Required work
Among the lines of the records, please find those that contain the word "hpre" and copy them.

Source data
============================================================

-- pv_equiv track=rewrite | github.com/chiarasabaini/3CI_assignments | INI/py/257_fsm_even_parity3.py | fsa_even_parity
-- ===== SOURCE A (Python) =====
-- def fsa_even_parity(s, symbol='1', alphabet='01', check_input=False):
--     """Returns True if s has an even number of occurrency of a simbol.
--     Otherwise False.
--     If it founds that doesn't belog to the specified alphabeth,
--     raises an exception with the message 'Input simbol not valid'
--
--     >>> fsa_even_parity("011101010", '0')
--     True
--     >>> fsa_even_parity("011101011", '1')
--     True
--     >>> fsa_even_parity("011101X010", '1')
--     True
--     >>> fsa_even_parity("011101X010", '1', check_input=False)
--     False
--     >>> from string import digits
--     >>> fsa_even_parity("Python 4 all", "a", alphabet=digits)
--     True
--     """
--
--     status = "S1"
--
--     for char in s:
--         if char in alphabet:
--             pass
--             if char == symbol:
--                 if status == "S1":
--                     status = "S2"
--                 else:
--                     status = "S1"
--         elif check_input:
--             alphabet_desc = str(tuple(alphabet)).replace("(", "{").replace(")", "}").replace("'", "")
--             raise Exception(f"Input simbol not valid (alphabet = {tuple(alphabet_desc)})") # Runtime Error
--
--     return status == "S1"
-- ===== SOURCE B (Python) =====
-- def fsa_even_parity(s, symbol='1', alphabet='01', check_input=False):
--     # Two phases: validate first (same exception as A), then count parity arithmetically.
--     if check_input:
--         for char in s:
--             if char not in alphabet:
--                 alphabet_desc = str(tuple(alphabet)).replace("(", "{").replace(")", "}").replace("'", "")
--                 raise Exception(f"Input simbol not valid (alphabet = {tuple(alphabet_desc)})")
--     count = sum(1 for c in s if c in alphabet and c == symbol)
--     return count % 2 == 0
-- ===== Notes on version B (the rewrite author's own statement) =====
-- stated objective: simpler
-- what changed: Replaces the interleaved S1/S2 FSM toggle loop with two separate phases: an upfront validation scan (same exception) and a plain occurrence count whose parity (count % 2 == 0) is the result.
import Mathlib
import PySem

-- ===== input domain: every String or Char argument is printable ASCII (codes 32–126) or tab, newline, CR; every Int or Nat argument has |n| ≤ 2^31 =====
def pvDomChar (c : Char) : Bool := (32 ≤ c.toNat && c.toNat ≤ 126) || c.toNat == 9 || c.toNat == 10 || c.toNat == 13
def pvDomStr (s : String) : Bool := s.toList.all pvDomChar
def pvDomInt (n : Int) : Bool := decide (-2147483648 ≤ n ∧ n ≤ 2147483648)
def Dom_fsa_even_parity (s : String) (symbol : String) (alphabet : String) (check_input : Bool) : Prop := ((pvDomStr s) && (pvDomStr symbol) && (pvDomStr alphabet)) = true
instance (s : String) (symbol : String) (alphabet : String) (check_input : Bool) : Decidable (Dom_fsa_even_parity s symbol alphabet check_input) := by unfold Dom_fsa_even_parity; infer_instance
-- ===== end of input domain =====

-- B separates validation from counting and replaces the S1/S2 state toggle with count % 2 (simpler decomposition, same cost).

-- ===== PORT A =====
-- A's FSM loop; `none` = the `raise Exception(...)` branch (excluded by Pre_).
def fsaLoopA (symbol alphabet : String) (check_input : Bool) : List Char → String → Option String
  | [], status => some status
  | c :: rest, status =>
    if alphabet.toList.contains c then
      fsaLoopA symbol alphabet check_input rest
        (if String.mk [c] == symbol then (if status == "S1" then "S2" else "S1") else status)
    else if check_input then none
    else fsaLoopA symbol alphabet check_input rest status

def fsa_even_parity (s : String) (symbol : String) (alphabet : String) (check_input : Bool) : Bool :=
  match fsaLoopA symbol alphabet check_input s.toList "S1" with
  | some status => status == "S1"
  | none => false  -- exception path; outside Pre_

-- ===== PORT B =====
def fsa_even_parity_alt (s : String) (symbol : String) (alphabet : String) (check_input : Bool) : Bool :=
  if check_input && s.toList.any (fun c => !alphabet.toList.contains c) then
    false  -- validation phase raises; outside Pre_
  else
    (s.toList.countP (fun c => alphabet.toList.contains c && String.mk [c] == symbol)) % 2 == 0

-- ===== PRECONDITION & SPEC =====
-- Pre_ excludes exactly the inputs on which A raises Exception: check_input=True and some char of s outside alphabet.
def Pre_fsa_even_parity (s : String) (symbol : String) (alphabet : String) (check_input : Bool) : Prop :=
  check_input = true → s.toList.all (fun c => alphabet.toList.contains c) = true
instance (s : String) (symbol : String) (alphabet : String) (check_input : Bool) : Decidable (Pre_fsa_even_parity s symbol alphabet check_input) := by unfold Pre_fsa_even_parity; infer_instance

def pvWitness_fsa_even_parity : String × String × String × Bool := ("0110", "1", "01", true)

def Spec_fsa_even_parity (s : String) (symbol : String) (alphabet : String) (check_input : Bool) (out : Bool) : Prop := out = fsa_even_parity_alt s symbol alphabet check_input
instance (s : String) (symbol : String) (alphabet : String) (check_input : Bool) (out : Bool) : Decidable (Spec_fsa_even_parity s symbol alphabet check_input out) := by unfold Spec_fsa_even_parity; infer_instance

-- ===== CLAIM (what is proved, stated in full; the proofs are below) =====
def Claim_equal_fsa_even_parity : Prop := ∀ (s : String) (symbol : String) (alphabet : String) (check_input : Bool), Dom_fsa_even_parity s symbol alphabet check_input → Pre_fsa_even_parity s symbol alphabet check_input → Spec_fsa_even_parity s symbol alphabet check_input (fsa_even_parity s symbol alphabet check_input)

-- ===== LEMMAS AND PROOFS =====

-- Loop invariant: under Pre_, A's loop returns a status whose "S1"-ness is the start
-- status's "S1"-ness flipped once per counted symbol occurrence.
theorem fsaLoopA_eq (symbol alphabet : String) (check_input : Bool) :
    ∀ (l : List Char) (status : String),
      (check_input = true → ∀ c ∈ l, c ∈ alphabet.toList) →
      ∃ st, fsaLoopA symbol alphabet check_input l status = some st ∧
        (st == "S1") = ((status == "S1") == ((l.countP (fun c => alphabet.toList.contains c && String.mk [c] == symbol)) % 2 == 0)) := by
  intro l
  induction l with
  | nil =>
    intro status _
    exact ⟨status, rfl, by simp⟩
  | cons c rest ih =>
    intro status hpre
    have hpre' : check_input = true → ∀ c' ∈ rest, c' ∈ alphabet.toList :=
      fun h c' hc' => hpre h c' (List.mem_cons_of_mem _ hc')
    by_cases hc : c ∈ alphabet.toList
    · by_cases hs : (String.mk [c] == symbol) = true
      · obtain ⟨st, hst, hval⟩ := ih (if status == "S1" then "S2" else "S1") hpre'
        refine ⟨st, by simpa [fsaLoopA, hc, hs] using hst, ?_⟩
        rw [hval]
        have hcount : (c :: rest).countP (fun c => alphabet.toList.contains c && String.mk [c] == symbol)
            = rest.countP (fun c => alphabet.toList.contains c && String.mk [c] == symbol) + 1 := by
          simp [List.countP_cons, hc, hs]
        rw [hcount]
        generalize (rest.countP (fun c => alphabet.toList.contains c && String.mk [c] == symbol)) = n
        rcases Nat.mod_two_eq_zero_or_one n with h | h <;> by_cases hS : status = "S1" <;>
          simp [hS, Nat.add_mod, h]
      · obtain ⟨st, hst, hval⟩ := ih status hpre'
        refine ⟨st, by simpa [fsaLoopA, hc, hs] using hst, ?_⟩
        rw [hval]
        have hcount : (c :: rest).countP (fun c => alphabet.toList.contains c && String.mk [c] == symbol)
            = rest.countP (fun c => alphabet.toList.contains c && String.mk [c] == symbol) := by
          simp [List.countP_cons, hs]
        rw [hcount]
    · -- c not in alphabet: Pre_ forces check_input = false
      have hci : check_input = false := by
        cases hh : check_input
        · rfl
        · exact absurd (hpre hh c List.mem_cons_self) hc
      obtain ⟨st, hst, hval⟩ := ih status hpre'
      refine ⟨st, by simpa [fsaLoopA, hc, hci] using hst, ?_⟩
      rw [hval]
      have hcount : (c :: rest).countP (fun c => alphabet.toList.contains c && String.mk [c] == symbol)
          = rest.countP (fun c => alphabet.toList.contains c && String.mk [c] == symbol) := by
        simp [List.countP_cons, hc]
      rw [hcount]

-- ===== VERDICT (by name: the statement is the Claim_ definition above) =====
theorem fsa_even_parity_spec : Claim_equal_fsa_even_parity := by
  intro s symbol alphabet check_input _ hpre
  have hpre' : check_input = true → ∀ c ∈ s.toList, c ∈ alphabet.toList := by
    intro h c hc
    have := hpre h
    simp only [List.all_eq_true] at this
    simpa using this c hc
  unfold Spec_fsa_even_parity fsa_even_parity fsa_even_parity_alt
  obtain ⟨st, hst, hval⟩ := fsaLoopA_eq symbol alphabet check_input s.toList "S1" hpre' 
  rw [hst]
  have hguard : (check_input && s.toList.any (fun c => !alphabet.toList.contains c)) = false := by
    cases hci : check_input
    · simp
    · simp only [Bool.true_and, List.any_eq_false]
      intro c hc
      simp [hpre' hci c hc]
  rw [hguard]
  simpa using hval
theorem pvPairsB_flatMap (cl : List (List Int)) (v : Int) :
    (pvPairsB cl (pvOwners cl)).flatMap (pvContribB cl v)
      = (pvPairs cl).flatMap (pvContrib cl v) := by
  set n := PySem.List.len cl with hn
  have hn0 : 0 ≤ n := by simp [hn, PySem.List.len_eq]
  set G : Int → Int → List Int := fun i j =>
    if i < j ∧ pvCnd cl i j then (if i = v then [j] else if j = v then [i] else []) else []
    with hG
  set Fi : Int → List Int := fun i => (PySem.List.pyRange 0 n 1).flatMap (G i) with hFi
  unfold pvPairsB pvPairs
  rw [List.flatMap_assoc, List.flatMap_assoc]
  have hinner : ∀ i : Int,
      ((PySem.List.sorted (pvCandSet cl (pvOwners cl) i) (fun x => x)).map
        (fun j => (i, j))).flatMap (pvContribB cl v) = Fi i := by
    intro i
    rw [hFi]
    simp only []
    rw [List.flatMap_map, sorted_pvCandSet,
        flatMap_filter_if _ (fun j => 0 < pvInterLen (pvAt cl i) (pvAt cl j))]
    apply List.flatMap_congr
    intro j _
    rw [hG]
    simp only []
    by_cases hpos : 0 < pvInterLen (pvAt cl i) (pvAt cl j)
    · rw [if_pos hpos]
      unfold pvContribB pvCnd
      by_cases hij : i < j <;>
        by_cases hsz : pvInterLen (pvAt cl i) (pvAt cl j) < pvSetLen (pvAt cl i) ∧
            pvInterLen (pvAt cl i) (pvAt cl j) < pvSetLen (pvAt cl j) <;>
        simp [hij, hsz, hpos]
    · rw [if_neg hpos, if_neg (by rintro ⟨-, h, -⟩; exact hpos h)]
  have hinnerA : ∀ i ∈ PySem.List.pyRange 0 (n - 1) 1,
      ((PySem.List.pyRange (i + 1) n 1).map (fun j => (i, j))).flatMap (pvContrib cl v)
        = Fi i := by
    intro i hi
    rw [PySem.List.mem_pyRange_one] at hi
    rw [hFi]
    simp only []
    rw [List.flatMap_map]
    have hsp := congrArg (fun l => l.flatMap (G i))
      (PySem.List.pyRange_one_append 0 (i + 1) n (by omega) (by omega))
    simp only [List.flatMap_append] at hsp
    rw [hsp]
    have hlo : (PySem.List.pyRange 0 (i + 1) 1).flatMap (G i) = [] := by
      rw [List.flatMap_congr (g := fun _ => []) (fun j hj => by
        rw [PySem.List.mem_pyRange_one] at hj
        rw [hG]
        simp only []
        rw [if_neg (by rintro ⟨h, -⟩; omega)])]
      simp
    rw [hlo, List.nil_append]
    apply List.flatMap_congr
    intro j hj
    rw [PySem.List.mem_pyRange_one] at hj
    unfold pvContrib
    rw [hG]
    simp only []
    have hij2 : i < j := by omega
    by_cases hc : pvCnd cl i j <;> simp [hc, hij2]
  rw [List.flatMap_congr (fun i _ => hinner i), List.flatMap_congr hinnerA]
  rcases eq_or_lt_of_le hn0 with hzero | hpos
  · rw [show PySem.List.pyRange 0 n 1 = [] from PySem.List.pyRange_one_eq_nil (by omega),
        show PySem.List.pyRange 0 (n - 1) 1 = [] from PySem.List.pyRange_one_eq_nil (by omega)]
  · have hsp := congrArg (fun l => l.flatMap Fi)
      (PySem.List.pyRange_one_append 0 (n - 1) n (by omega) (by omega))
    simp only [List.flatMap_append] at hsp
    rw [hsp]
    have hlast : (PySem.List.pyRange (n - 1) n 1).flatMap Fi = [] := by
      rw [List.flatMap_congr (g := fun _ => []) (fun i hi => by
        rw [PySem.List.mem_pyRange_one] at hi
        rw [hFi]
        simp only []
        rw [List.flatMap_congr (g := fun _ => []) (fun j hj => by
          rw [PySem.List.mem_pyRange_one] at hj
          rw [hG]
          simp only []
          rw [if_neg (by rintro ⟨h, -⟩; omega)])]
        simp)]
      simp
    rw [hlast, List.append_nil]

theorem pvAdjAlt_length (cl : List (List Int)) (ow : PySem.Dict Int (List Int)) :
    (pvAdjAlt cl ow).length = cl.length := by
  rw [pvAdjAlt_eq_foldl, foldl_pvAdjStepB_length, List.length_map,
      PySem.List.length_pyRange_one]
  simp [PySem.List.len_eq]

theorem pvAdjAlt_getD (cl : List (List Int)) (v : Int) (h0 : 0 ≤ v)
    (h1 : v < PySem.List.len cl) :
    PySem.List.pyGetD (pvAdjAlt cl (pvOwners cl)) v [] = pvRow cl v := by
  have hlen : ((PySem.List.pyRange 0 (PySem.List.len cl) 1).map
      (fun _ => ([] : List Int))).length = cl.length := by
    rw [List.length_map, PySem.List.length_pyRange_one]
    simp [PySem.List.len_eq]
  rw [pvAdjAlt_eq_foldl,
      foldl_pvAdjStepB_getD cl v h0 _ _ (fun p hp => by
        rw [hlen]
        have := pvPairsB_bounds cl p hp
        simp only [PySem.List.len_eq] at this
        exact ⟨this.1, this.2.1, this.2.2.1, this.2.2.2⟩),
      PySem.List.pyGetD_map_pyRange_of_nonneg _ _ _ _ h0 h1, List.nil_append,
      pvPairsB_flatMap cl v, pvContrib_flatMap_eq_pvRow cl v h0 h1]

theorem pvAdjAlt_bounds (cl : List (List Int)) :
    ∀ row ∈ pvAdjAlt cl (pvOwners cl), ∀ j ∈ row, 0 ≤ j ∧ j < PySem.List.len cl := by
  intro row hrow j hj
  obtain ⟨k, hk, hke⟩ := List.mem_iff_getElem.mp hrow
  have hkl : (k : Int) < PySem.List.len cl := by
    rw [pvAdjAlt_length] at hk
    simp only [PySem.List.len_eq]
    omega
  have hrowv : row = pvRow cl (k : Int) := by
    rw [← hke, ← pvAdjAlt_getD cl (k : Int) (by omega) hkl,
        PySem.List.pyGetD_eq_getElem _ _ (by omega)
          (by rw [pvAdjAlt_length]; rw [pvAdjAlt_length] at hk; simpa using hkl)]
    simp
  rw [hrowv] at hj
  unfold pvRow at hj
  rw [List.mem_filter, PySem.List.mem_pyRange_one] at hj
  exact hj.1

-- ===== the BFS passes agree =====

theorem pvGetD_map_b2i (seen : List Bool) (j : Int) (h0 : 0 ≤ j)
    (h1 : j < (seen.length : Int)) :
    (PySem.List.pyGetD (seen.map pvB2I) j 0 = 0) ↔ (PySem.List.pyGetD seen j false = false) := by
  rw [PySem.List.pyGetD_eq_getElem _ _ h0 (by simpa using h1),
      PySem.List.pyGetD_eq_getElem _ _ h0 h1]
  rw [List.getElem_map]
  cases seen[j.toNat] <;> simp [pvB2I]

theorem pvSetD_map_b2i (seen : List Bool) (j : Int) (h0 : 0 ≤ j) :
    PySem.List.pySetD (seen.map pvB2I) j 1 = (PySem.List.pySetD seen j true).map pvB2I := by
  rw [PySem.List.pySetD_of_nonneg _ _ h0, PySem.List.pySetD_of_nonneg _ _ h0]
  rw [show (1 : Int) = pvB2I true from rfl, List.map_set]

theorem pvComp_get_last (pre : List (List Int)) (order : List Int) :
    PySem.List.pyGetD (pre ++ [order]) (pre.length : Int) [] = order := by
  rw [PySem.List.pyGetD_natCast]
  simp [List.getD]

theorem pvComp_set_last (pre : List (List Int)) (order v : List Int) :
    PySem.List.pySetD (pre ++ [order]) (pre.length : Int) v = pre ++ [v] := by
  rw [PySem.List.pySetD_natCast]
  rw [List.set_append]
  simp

============================================================

Answer for this exercise
    intro status hpre
    have hpre' : check_input = true → ∀ c' ∈ rest, c' ∈ alphabet.toList :=
      fun h c' hc' => hpre h c' (List.mem_cons_of_mem _ hc')
      · obtain ⟨st, hst, hval⟩ := ih (if status == "S1" then "S2" else "S1") hpre'
      · obtain ⟨st, hst, hval⟩ := ih status hpre'
        · exact absurd (hpre hh c List.mem_cons_self) hc
      obtain ⟨st, hst, hval⟩ := ih status hpre'
  intro s symbol alphabet check_input _ hpre
  have hpre' : check_input = true → ∀ c ∈ s.toList, c ∈ alphabet.toList := by
    have := hpre h
  obtain ⟨st, hst, hval⟩ := fsaLoopA_eq symbol alphabet check_input s.toList "S1" hpre' 
      simp [hpre' hci c hc]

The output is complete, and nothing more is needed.